Olivier nodded. “For American money, hard currency he called it, you could arrange anything. He had contacts with antiques dealers here so he sold them some of his stuff and used the money to bribe officials in Czechoslovakia. To get his things out. He put them on a container ship and got them to the Port of Montreal. Then he put them all in storage and waited.”
“For what?”
“To find a home.”
“He first went to the Queen Charlotte Islands, didn’t he?” said Gamache. After a pause Olivier nodded. “But he didn’t stay there,” Gamache continued. “He wanted peace and quiet, but the protests began and people came from all over the world. So he left. Came back here. Close to his treasures. And he decided to find a place in Quebec. In the woods here.”
Again Olivier nodded.
“Why Three Pines?” Beauvoir asked.
Olivier shook his head, “I don’t know. I asked, but he wouldn’t tell me.”
“Then what happened?” Gamache asked.
“As I said before, he came down here and started to build his cabin. When it was ready he got the things out of storage and put them there.

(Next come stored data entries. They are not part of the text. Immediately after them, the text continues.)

-- pv_equiv track=rewrite | github.com/corca-ai/everland | games/ladder/game.py | format_ladder
-- ===== SOURCE A (Python) =====
-- def format_ladder(
--     n: int,
--     n_rows: int,
--     rungs: list[tuple[int, int]],
--     col_labels: list[str],
-- ) -> str:
--     """사다리 텍스트 아트 생성."""
--     rung_set = set(rungs)
--     lines: list[str] = []
--
--     # 상단 번호 (각 열 간격 4칸: |   |   |)
--     header = "".join(f"{i + 1:<4}" for i in range(n - 1)) + str(n)
--     lines.append(header)
--
--     # 사다리 본체
--     for row in range(n_rows):
--         row_rungs = {c for r, c in rung_set if r == row}
--         segs = ["|"]
--         for col in range(n - 1):
--             segs.append("---|" if col in row_rungs else "   |")
--         lines.append("".join(segs))
--
--     # 하단 결과 레이블
--     footer_parts = []
--     for label in col_labels:
--         # 4칸 너비로 맞추되, 레이블이 길면 잘라서 표시
--         footer_parts.append(f"{label:<4}")
--     lines.append("".join(footer_parts).rstrip())
--
--     return "\n".join(lines)
-- ===== SOURCE B (Python) =====
-- def format_ladder(
--     n: int,
--     n_rows: int,
--     rungs: list[tuple[int, int]],
--     col_labels: list[str],
-- ) -> str:
--     header = "".join(f"{i + 1:<4}" for i in range(n - 1)) + str(n)
--     # table-stamping: build the whole body grid, then stamp each rung once
--     grid = [["|"] + ["   |"] * (n - 1) for _ in range(n_rows)]
--     for r, c in rungs:
--         if 0 <= r < n_rows and 0 <= c < n - 1:
--             grid[r][c + 1] = "---|"
--     lines = [header] + ["".join(row) for row in grid]
--     footer = "".join(f"{label:<4}" for label in col_labels)
--     lines.append(footer.rstrip())
--     return "\n".join(lines)
-- ===== Notes on version B (the rewrite author's own statement) =====
-- stated objective: alternative
-- what changed: B builds the whole body as a mutable grid of cell strings and stamps '---|' once per rung (with a bounds guard), instead of A's per-row set comprehension and per-cell membership scan; header/footer are built the same way.
import Mathlib
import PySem

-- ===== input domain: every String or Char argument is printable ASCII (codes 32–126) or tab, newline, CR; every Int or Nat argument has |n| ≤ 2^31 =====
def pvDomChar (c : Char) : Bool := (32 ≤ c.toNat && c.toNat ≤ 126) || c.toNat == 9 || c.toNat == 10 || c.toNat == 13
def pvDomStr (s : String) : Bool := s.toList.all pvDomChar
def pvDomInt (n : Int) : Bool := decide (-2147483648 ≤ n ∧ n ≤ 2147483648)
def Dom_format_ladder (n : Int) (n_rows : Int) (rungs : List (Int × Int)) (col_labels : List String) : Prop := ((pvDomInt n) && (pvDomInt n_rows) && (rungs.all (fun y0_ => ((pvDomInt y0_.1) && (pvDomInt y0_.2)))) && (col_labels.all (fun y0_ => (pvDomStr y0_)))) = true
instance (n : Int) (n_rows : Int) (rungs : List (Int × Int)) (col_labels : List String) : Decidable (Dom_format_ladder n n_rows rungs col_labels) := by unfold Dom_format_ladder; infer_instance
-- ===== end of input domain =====

-- B replaces A's per-row set comprehension + per-cell membership scan by stamping each rung
-- once into a pre-built grid of cell strings (alternative decomposition, same cost).

-- f"{s:<4}": left-justify to width 4 (exact for the ASCII domain: Python pads by character count)
def pvPad4 (s : String) : String := String.ofList (s.toList ++ List.replicate (4 - s.toList.length) ' ')

-- ===== PORT A =====
def format_ladder (n : Int) (n_rows : Int) (rungs : List (Int × Int)) (col_labels : List String) : String :=
  let rung_set : PySem.Set (Int × Int) := PySem.Set.ofList rungs
  let header : String :=
    PySem.Str.join "" ((PySem.List.pyRange 0 (n - 1) 1).map (fun i => pvPad4 (PySem.Int.toStr (i + 1))))
      ++ PySem.Int.toStr n
  let body : List String :=
    (PySem.List.pyRange 0 n_rows 1).map (fun row =>
      let row_rungs : PySem.Set Int :=
        PySem.Set.ofList ((rung_set.filter (fun p => p.1 == row)).map (fun p => p.2))
      PySem.Str.join "" ("|" :: (PySem.List.pyRange 0 (n - 1) 1).map (fun col =>
        if PySem.Set.contains row_rungs col then "---|" else "   |")))
  let footer : String := PySem.Str.rstrip (PySem.Str.join "" (col_labels.map (fun label => pvPad4 label)))
  PySem.Str.join "\n" (header :: body ++ [footer])

-- ===== PORT B =====
def format_ladder_alt (n : Int) (n_rows : Int) (rungs : List (Int × Int)) (col_labels : List String) : String :=
  let header : String :=
    PySem.Str.join "" ((PySem.List.pyRange 0 (n - 1) 1).map (fun i => pvPad4 (PySem.Int.toStr (i + 1))))
      ++ PySem.Int.toStr n
  let grid0 : List (List String) :=
    List.replicate n_rows.toNat ("|" :: List.replicate (n - 1).toNat "   |")
  let grid : List (List String) :=
    rungs.foldl (fun g p =>
      if 0 ≤ p.1 ∧ p.1 < n_rows ∧ 0 ≤ p.2 ∧ p.2 < n - 1 then
        g.set p.1.toNat ((g.getD p.1.toNat []).set (p.2.toNat + 1) "---|")
      else g) grid0
  let lines : List String := header :: grid.map (fun row => PySem.Str.join "" row)
  let footer : String := PySem.Str.join "" (col_labels.map (fun label => pvPad4 label))
  PySem.Str.join "\n" (lines ++ [PySem.Str.rstrip footer])

-- ===== PRECONDITION & SPEC =====
def Spec_format_ladder (n : Int) (n_rows : Int) (rungs : List (Int × Int)) (col_labels : List String) (out : String) : Prop := out = format_ladder_alt n n_rows rungs col_labels
instance (n : Int) (n_rows : Int) (rungs : List (Int × Int)) (col_labels : List String) (out : String) : Decidable (Spec_format_ladder n n_rows rungs col_labels out) := by unfold Spec_format_ladder; infer_instance

-- ===== CLAIM (what is proved, stated in full; the proofs are below) =====
def Claim_equal_format_ladder : Prop := ∀ (n : Int) (n_rows : Int) (rungs : List (Int × Int)) (col_labels : List String), Dom_format_ladder n n_rows rungs col_labels → Spec_format_ladder n n_rows rungs col_labels (format_ladder n n_rows rungs col_labels)

-- ===== LEMMAS AND PROOFS =====

-- the "logical" grid: cell (r, c) is stamped iff f r c
def pvGrid (n n_rows : Int) (f : Nat → Nat → Bool) : List (List String) :=
  (List.range n_rows.toNat).map (fun r =>
    "|" :: (List.range (n - 1).toNat).map (fun c => if f r c then "---|" else "   |"))

theorem pvGrid_congr {n n_rows : Int} {f g : Nat → Nat → Bool}
    (h : ∀ r < n_rows.toNat, ∀ c < (n - 1).toNat, f r c = g r c) :
    pvGrid n n_rows f = pvGrid n n_rows g := by
  unfold pvGrid
  refine List.map_congr_left ?_
  intro r hr
  simp only [List.mem_range] at hr
  refine congrArg _ (List.map_congr_left ?_)
  intro c hc
  simp only [List.mem_range] at hc
  rw [h r hr c hc]

theorem pvGrid_zero (n n_rows : Int) :
    List.replicate n_rows.toNat ("|" :: List.replicate (n - 1).toNat ("   |" : String))
      = pvGrid n n_rows (fun _ _ => false) := by
  simp [pvGrid, List.map_const']

theorem pvGrid_stamp (n n_rows : Int) (f : Nat → Nat → Bool) (p : Int × Int) :
    (if 0 ≤ p.1 ∧ p.1 < n_rows ∧ 0 ≤ p.2 ∧ p.2 < n - 1 then
        (pvGrid n n_rows f).set p.1.toNat
          (((pvGrid n n_rows f).getD p.1.toNat []).set (p.2.toNat + 1) "---|")
      else pvGrid n n_rows f)
    = pvGrid n n_rows (fun r c => f r c || decide (p = ((r : Int), (c : Int)))) := by
  by_cases hb : 0 ≤ p.1 ∧ p.1 < n_rows ∧ 0 ≤ p.2 ∧ p.2 < n - 1
  · rw [if_pos hb]
    obtain ⟨h1, h2, h3, h4⟩ := hb
    have hr : p.1.toNat < n_rows.toNat := by omega
    have hc : p.2.toNat < (n - 1).toNat := by omega
    have hget : (pvGrid n n_rows f).getD p.1.toNat []
        = "|" :: (List.range (n - 1).toNat).map (fun c => if f p.1.toNat c then "---|" else "   |") := by
      unfold pvGrid
      rw [List.getD_eq_getElem _ _ (by simpa using hr)]
      simp
    rw [hget]
    apply List.ext_getElem
    · simp [pvGrid]
    intro r hrl hrl'
    simp only [pvGrid, List.length_map, List.length_range] at hrl hrl' ⊢
    rw [List.getElem_set]
    by_cases hrp : p.1.toNat = r
    · rw [if_pos hrp]
      simp only [List.getElem_map, List.getElem_range]
      subst hrp
      rw [List.set_cons_succ]
      refine congrArg _ ?_
      apply List.ext_getElem
      · simp
      intro c hcl hcl'
      simp only [List.length_map, List.length_range] at hcl hcl'
      rw [List.getElem_set]
      simp only [List.getElem_map, List.getElem_range, Int.ofNat_toNat]
      by_cases hcp : p.2.toNat = c
      · rw [if_pos hcp]
        have hp : p = (max p.1 0, ((c : Nat) : Int)) := by
          obtain ⟨a, b⟩ := p
          simp only [Prod.mk.injEq] at hcp ⊢
          constructor <;> omega
        rw [hp]
        simp
      · rw [if_neg hcp]
        have hne : ¬ (p = (max p.1 0, ((c : Nat) : Int))) := by
          intro h
          obtain ⟨a, b⟩ := p
          simp only [Prod.mk.injEq] at h
          omega
        simp [hne]
    · rw [if_neg hrp]
      simp only [List.getElem_map, List.getElem_range]
      refine congrArg _ (List.map_congr_left ?_)
      intro c hcmem
      simp only [List.mem_range] at hcmem
      have hne : ¬ (p = ((r : Int), (c : Int))) := by
        intro h
        obtain ⟨a, b⟩ := p
        simp only [Prod.mk.injEq] at h
        omega
      simp [hne]
  · rw [if_neg hb]
    apply pvGrid_congr
    intro r hr c hc
    have hne : ¬ (p = ((r : Int), (c : Int))) := by
      intro h
      obtain ⟨a, b⟩ := p
      simp only [Prod.mk.injEq] at h
      simp only [not_and, not_lt] at hb
      omega
    simp [hne]

theorem pvGrid_foldl (n n_rows : Int) (L : List (Int × Int)) (f : Nat → Nat → Bool) :
    L.foldl (fun g p =>
        if 0 ≤ p.1 ∧ p.1 < n_rows ∧ 0 ≤ p.2 ∧ p.2 < n - 1 then
          g.set p.1.toNat ((g.getD p.1.toNat []).set (p.2.toNat + 1) "---|")
        else g) (pvGrid n n_rows f)
      = pvGrid n n_rows (fun r c => f r c || decide (((r : Int), (c : Int)) ∈ L)) := by
  induction L generalizing f with
  | nil =>
    simp only [List.foldl_nil]
    apply pvGrid_congr
    intro r _ c _
    simp
  | cons p L ih =>
    simp only [List.foldl_cons]
    rw [pvGrid_stamp, ih]
    apply pvGrid_congr
    intro r _ c _
    rw [Bool.eq_iff_iff]
    simp only [List.mem_cons, Bool.or_assoc, Bool.or_eq_true, decide_eq_true_eq]
    tauto

-- A's per-row membership test equals plain membership in rungs
theorem pvRowMem (rungs : List (Int × Int)) (row col : Int) :
    PySem.Set.contains
      (PySem.Set.ofList (((PySem.Set.ofList rungs).filter (fun p => p.1 == row)).map (fun p => p.2))) col
      = decide ((row, col) ∈ rungs) := by
  by_cases hm : (row, col) ∈ rungs
  · rw [decide_eq_true hm, PySem.Set.contains_iff, PySem.Set.mem_ofList]
    refine List.mem_map.mpr ⟨(row, col), ?_, rfl⟩
    rw [List.mem_filter]
    exact ⟨(PySem.Set.mem_ofList _ _).mpr hm, by simp⟩
  · rw [decide_eq_false hm, Bool.eq_false_iff]
    intro h
    rw [PySem.Set.contains_iff, PySem.Set.mem_ofList] at h
    obtain ⟨p, hp, hpc⟩ := List.mem_map.mp h
    rw [List.mem_filter] at hp
    obtain ⟨hpm, hpr⟩ := hp
    apply hm
    have : p = (row, col) := by
      obtain ⟨a, b⟩ := p
      simp only [beq_iff_eq] at hpr
      simp_all
    rw [← this]
    exact (PySem.Set.mem_ofList _ _).mp hpm

-- ===== VERDICT (by name: the statement is the Claim_ definition above) =====
theorem format_ladder_spec : Claim_equal_format_ladder := by
  intro n n_rows rungs col_labels _
  show format_ladder n n_rows rungs col_labels = format_ladder_alt n n_rows rungs col_labels
  unfold format_ladder format_ladder_alt
  simp only []
  rw [pvGrid_zero, pvGrid_foldl]
  refine congrArg _ ?_
  congr 1
  congr 1
  -- body lines agree
  rw [PySem.List.pyRange_one (a := 0) (b := n_rows)]
  unfold pvGrid
  rw [List.map_map, List.map_map]
  simp only [sub_zero]
  refine List.map_congr_left ?_
  intro r _
  simp only [Function.comp_apply, zero_add]
  refine congrArg _ ?_
  refine congrArg _ ?_
  rw [PySem.List.pyRange_one (a := 0) (b := n - 1), List.map_map]
  simp only [sub_zero]
  refine List.map_congr_left ?_
  intro c _
  simp only [Function.comp_apply, zero_add]
  rw [pvRowMem]
  simp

It took a while, but he had the time.”
“The treasures that he got out of Czechoslovakia, were they his?” Gamache asked.
“I never asked, and he never told me, but I don’t think they were. He was just too afraid. I know he was hiding from something. Someone. But I don’t know who.”

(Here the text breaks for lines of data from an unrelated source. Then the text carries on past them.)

-- pv_equiv track=rewrite | github.com/fossabot/swak | swak/plugins/reform/mod_reform.py | _tag_suffix
-- ===== SOURCE A (Python) =====
-- def _tag_suffix(tag_parts):
--     cnt = len(tag_parts)
--     if cnt == 0:
--         return []
--     rev_tag_parts = tag_parts[::-1]
--     rev_tag_suffix = [None] * cnt
--     for i in range(1, cnt + 1):
--         rev_tag_suffix[i - 1] = '.'.join([rev_tag_parts[j]
--                                          for j in range(0, i)][::-1])
--     return rev_tag_suffix
-- ===== SOURCE B (Python) =====
-- def _tag_suffix(tag_parts):
--     result = []
--     suffix = None
--     for part in reversed(tag_parts):
--         suffix = part if suffix is None else part + '.' + suffix
--         result.append(suffix)
--     return result
-- ===== Notes on version B (the rewrite author's own statement) =====
-- stated objective: simpler
-- what changed: Replaces the reverse-slice plus per-i join-of-a-reversed-comprehension with a single pass over reversed(tag_parts) that extends one running suffix string (via an is-None sentinel, so empty parts join correctly) and appends it to the result.
import Mathlib
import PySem

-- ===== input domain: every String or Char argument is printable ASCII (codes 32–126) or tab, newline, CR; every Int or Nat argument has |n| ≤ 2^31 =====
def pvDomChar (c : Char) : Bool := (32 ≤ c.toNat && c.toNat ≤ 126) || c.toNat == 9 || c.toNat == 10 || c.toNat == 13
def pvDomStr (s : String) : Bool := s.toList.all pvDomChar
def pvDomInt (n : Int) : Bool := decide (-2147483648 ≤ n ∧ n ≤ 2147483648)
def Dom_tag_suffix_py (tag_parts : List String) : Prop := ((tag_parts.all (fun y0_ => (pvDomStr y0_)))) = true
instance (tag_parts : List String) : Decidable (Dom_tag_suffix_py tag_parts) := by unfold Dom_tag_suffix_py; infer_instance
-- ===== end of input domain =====

-- B replaces A's index-slicing comprehensions with a single pass over reversed(tag_parts)
-- keeping a running accumulator string (objective: simpler, one pass, no repeated joins).

-- ===== PORT A =====
def tag_suffix_py (tag_parts : List String) : List String :=
  let cnt : Nat := tag_parts.length
  if cnt = 0 then []
  else
    let rev_tag_parts := (PySem.List.slice? tag_parts none none (-1)).getD []
    -- the Python loop writes slot i-1 for i = 1 .. cnt in order; ported as a map over that range
    (PySem.List.pyRange 1 ((cnt : Int) + 1) 1).map (fun i =>
      PySem.Str.join "."
        ((PySem.List.slice?
            ((PySem.List.pyRange 0 i 1).map (fun j => PySem.List.pyGetD rev_tag_parts j ""))
            none none (-1)).getD []))

-- ===== PORT B =====
-- the loop body of Source B
def tagStep (acc : List String × Option String) (part : String) : List String × Option String :=
  let suffix : String :=
    match acc.2 with
    | none => part
    | some suf => part ++ "." ++ suf
  (acc.1 ++ [suffix], some suffix)

def tag_suffix_py_alt (tag_parts : List String) : List String :=
  (tag_parts.reverse.foldl tagStep ([], none)).1

-- ===== PRECONDITION & SPEC =====
def Spec_tag_suffix_py (tag_parts : List String) (out : List String) : Prop := out = tag_suffix_py_alt tag_parts
instance (tag_parts : List String) (out : List String) : Decidable (Spec_tag_suffix_py tag_parts out) := by unfold Spec_tag_suffix_py; infer_instance

-- ===== CLAIM (what is proved, stated in full; the proofs are below) =====
def Claim_equal_tag_suffix_py : Prop := ∀ (tag_parts : List String), Dom_tag_suffix_py tag_parts → Spec_tag_suffix_py tag_parts (tag_suffix_py tag_parts)

-- ===== LEMMAS AND PROOFS =====

-- string-level join facts, lifted from PySem.Chars
theorem join_single_str (p : String) : PySem.Str.join "." [p] = p := by
  apply String.toList_inj.mp
  simp [PySem.Str.toList_join, PySem.Chars.join_singleton]

theorem join_cons_str (p q : String) (rest : List String) :
    PySem.Str.join "." (p :: q :: rest) = p ++ "." ++ PySem.Str.join "." (q :: rest) := by
  apply String.toList_inj.mp
  simp [PySem.Str.toList_join, String.toList_append, PySem.Chars.join_cons_cons]

theorem join_cons_str' (p : String) (acc : List String) (h : acc ≠ []) :
    PySem.Str.join "." (p :: acc) = p ++ "." ++ PySem.Str.join "." acc := by
  cases acc with
  | nil => exact absurd rfl h
  | cons q rest => exact join_cons_str p q rest

-- the inner comprehension of A is a take of the reversed list
theorem mapRange_pyGetD_take (xs : List String) (m : Nat) (hm : m ≤ xs.length) :
    (PySem.List.pyRange 0 (m : Int) 1).map (fun j => PySem.List.pyGetD xs j "") = xs.take m := by
  rw [show PySem.List.pyRange 0 (m : Int) 1 = PySem.List.pyRange 0 (m : Int) from rfl,
      PySem.List.pyRange_one]
  simp only [Int.toNat_natCast, List.map_map, Int.sub_zero]
  apply List.ext_getElem
  · simp [hm]
  · intro k hk hk'
    simp only [List.getElem_map, List.getElem_range, Function.comp_apply, List.getElem_take]
    have hkx : k < xs.length := by
      have := hk'; simp at this; omega
    rw [show ((0 : Int) + (k : Int)) = ((k : Nat) : Int) by omega,
        PySem.List.pyGetD_natCast]
    simp [List.getD, hkx]

-- the chain of extensions Source B builds from state `some s` while folding over r
def pref (s : String) : List String → List String
  | [] => []
  | p :: r => (p ++ "." ++ s) :: pref (p ++ "." ++ s) r

theorem foldB (r : List String) : ∀ (out : List String) (s : String),
    (r.foldl tagStep (out, some s)).1 = out ++ pref s r := by
  induction r with
  | nil => intro out s; simp [pref]
  | cons p r ih =>
      intro out s
      simp only [List.foldl_cons, tagStep, pref, ih]
      simp

theorem pref_spec (r : List String) : ∀ (acc : List String), acc ≠ [] →
    pref (PySem.Str.join "." acc) r
      = (List.range r.length).map
          (fun k => PySem.Str.join "." ((r.take (k+1)).reverse ++ acc)) := by
  induction r with
  | nil => intro acc _; simp [pref]
  | cons p r ih =>
      intro acc hacc
      have h1 : p ++ "." ++ PySem.Str.join "." acc = PySem.Str.join "." (p :: acc) :=
        (join_cons_str' p acc hacc).symm
      simp only [pref, h1]
      rw [ih (p :: acc) (by simp)]
      simp only [List.length_cons, List.range_succ_eq_map, List.map_cons, List.map_map]
      simp only [List.cons.injEq]
      refine ⟨by simp, ?_⟩
      · apply List.map_congr_left
        intro k _
        simp [List.take_succ_cons, List.reverse_cons]

-- ===== VERDICT (by name: the statement is the Claim_ definition above) =====
theorem tag_suffix_py_spec : Claim_equal_tag_suffix_py := by
  intro l _
  show tag_suffix_py l = tag_suffix_py_alt l
  cases hrev : l.reverse with
  | nil =>
      have : l = [] := by simpa using congrArg List.reverse hrev
      subst this
      rfl
  | cons p r =>
      have hlen : l.length = r.length + 1 := by
        have := congrArg List.length hrev; simpa using this
      -- B side
      have hB : tag_suffix_py_alt l = p :: pref p r := by
        unfold tag_suffix_py_alt
        rw [hrev]
        simp only [List.foldl_cons, tagStep]
        rw [show (([] : List String) ++ [p], some p) = ([p], some p) by simp]
        rw [foldB r [p] p]
        rfl
      -- A side
      have hA : tag_suffix_py l
          = (List.range (r.length + 1)).map
              (fun k => PySem.Str.join "." (((p :: r).take (k+1)).reverse)) := by
        unfold tag_suffix_py
        simp only [hlen, PySem.List.slice?_none_none_neg_one, Option.getD_some, hrev]
        rw [if_neg (by omega)]
        rw [PySem.List.pyRange_one]
        rw [show ((↑(r.length + 1) : Int) + 1 - 1).toNat = r.length + 1 by omega]
        rw [List.map_map]
        apply List.map_congr_left
        intro k hk
        simp only [Function.comp_apply]
        rw [show (1 : Int) + (k : Int) = ((k + 1 : Nat) : Int) by push_cast; ring]
        rw [mapRange_pyGetD_take (p :: r) (k + 1)
            (by simp only [List.mem_range] at hk; simp; omega)]
      rw [hA, hB]
      rw [show pref p r = pref (PySem.Str.join "." [p]) r by rw [join_single_str]]
      rw [pref_spec r [p] (by simp)]
      rw [List.range_succ_eq_map, List.map_cons, List.map_map]
      congr 1
      · simp [join_single_str]
      · apply List.map_congr_left
        intro k _
        simp [List.take_succ_cons, List.reverse_cons]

“Do you have any idea how much time you’ve wasted? My God, what were you thinking?” demanded Beauvoir.
“I just kept thinking you’d find who’d killed him and none of this other stuff needed to come out.”
“Other stuff?” said Beauvoir. “Is that how you think of it? As though it was all just details? How’d you think we’d find the murderer with you lying and letting us hare off all over the place?”
Gamache raised his hand slightly and with an effort Beauvoir pulled back, taking a deep breath.
“Tell us about Woo,” Gamache asked.
Olivier lifted his head, his eyes strained. He was pale and gaunt and had aged twenty years in a week. “I thought you’d said it was that monkey that belonged to Emily Carr.”
“I thought so too, but I’ve been thinking about it. I think it meant something else to the dead man. Something more personal. Frightening. I think it was left in the web, and carved, as a threat. Something maybe only he and his murderer understood.”
“Then why ask me?”
“Because Jakob might have told you. Did he, Olivier?”
Gamache’s eyes bored into Olivier’s, insisting on the truth.
“He told me nothing,” said Olivier at last.
Disbelief met this remark.
Gamache stared at him, trying with his considerable might to look beyond the mist of lies. Was Olivier finally telling the truth?
Gamache got up. At the door he turned and looked back at the two men. Olivier drained, empty. Nothing left. At least, Gamache hoped there was nothing left. Each lie was like ripping off a piece of Olivier’s skin, until finally he sat in the bistro, torn to pieces.
“What happened to the young man?” asked Gamache. “The one in the story. Did the Mountain find him?”
“It must have. He’s dead, isn’t he?” said Olivier.